WHAT TO DO: Could you count the lines below that include the word "pvCol" and give only the number?
--- SUPPLIED MATERIAL Enclosed Below ---
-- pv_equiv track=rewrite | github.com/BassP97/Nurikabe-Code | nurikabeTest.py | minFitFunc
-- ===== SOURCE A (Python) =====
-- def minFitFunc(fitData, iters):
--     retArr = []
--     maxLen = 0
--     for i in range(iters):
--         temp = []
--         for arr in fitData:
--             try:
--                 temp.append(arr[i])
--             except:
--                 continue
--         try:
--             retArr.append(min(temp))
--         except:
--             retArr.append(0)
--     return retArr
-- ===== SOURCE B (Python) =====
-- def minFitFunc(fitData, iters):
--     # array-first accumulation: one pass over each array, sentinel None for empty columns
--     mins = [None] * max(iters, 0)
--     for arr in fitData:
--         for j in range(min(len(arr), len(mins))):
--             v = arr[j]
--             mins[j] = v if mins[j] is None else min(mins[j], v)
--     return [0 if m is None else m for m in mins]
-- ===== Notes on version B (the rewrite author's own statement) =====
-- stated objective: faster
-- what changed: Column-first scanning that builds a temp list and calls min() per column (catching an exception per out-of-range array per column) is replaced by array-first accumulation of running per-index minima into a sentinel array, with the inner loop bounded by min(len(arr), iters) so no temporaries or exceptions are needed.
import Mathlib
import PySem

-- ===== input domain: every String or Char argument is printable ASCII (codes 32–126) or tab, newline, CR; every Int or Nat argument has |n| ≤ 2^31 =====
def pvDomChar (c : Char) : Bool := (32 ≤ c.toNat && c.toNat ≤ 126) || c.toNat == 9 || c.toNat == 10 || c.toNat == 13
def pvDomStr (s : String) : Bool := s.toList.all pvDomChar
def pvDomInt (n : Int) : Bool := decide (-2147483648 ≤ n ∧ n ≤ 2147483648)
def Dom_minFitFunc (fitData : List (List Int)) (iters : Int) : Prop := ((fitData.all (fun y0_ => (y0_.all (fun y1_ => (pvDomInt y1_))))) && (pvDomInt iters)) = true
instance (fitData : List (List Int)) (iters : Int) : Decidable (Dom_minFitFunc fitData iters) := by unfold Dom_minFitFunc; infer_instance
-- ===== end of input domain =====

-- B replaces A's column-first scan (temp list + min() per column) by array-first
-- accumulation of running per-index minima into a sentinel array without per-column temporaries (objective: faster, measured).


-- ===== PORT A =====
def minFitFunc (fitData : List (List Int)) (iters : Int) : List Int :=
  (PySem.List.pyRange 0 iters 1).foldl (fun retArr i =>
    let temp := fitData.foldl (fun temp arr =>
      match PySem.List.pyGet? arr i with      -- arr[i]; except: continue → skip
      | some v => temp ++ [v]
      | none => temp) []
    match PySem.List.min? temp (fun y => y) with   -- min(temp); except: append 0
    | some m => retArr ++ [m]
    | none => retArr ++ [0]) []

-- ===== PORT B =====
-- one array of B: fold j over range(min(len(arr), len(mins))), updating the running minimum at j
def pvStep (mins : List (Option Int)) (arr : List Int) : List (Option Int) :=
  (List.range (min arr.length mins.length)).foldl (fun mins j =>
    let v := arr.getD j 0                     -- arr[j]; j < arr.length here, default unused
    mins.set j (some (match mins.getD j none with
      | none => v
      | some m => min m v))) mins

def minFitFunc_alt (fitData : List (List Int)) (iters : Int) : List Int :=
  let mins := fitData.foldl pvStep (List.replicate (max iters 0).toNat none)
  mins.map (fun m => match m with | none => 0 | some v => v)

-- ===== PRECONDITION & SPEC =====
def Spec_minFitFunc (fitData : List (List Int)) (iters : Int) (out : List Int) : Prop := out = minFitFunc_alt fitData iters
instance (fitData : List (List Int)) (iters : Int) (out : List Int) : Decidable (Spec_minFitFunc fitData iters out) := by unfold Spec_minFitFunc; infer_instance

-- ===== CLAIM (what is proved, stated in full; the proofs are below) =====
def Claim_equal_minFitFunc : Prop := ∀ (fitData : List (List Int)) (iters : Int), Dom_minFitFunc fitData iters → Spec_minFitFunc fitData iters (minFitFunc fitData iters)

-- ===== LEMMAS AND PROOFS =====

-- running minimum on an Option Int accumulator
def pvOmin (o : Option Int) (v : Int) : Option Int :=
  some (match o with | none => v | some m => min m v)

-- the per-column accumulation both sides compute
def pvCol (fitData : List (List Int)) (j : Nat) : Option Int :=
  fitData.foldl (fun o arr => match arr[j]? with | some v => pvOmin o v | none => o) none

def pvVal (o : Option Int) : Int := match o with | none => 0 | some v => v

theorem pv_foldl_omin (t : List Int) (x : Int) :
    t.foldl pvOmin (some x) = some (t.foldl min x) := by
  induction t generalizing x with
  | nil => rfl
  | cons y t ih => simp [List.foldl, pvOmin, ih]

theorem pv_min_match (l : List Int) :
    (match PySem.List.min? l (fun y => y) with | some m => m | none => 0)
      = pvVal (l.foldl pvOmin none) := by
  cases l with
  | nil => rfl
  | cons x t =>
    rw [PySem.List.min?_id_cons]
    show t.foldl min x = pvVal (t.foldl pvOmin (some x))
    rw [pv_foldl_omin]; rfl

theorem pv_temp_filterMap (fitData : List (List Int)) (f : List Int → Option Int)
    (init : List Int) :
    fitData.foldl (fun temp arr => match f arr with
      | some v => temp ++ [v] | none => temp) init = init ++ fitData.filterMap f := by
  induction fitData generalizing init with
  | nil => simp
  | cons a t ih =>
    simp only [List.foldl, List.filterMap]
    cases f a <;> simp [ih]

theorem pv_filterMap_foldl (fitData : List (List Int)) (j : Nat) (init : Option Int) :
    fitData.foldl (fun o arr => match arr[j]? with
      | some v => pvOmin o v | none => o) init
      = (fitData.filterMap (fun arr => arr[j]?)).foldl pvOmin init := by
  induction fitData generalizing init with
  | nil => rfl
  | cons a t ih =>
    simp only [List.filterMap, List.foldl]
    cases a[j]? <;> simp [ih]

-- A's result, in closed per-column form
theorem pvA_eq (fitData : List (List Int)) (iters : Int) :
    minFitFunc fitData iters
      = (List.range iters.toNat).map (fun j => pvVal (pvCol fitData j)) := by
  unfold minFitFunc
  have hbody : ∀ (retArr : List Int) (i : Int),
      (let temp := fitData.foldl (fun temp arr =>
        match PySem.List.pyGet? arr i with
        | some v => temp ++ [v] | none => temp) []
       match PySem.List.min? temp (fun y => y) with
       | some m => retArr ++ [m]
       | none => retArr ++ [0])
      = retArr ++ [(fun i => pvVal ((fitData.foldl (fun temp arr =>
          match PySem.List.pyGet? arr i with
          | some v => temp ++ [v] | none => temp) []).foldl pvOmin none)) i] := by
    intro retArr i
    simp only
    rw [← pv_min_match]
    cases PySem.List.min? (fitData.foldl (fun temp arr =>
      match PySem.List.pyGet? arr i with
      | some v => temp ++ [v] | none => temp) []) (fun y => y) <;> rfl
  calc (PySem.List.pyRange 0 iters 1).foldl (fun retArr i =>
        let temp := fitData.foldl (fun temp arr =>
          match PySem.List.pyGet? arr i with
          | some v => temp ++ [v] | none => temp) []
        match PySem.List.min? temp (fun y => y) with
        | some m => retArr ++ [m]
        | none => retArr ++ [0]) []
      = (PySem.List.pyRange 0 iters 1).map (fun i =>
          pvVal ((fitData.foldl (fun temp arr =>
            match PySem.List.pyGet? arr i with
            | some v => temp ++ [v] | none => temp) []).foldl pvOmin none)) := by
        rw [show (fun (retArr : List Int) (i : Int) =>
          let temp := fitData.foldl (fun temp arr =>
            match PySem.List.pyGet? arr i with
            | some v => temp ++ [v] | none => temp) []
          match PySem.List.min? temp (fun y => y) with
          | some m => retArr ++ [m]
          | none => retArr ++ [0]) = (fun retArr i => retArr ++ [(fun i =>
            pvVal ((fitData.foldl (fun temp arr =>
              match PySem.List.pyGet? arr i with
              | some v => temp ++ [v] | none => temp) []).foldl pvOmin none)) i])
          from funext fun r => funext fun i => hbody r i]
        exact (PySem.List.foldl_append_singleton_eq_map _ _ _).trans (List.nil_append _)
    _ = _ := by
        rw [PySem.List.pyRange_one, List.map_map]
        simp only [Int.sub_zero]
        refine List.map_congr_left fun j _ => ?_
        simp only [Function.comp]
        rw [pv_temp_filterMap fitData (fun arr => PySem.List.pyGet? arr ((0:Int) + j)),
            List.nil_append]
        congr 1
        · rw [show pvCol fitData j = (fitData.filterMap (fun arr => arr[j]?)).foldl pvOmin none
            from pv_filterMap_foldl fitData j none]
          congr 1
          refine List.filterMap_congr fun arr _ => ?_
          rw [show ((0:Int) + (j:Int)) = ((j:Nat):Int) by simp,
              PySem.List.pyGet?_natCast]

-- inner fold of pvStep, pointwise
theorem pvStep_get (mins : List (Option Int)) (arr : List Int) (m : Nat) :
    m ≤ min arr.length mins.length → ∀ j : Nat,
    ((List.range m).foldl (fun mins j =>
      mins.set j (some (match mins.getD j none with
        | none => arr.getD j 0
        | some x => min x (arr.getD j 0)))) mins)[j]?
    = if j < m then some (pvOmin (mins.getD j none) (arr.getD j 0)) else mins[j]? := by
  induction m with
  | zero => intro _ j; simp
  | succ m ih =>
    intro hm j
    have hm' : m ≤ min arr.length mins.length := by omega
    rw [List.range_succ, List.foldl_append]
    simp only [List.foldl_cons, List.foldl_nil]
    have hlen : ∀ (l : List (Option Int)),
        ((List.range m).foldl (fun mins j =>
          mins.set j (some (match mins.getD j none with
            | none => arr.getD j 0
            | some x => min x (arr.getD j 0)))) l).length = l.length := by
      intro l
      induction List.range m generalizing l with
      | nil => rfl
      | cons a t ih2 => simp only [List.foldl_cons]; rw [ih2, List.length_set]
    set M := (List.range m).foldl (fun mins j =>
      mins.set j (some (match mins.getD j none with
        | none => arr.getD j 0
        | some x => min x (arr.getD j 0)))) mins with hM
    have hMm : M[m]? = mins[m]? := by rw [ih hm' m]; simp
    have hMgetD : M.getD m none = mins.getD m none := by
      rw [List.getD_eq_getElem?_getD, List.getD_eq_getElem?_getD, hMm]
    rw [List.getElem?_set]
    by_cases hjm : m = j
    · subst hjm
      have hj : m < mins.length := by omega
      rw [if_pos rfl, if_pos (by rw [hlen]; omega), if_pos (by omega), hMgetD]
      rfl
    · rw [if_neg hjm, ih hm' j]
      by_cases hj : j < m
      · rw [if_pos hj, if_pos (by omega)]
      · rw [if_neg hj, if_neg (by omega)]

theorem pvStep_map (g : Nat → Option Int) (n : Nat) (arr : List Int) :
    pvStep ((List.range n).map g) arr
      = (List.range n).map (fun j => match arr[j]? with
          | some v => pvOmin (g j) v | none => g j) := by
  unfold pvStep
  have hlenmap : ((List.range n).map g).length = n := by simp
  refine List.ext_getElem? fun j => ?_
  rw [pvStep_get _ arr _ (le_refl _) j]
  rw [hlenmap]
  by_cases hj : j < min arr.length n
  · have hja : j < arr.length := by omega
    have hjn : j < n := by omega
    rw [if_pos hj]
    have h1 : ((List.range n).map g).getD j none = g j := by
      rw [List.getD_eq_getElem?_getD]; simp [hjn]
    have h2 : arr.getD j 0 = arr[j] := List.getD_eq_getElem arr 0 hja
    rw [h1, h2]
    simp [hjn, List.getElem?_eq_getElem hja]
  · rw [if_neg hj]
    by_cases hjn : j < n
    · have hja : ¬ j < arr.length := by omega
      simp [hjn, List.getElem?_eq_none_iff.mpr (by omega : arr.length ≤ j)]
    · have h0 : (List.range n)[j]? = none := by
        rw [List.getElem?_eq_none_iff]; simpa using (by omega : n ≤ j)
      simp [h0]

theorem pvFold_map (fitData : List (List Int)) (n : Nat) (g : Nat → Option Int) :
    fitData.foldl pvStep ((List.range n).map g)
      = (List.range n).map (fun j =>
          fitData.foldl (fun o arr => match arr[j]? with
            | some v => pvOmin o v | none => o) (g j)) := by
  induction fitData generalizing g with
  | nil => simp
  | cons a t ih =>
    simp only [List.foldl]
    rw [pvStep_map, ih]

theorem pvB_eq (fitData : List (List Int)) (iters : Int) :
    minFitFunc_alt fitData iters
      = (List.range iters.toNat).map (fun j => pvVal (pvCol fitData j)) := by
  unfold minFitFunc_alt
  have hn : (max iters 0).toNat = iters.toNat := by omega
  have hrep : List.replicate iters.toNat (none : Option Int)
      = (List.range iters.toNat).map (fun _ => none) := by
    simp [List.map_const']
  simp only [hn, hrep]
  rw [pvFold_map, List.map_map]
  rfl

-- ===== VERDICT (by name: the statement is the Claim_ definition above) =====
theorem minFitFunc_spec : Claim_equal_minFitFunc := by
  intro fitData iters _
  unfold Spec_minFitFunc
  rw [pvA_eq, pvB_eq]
--- End of Enclosed SUPPLIED MATERIAL ---
SOLUTION FOR THIS TASK: 4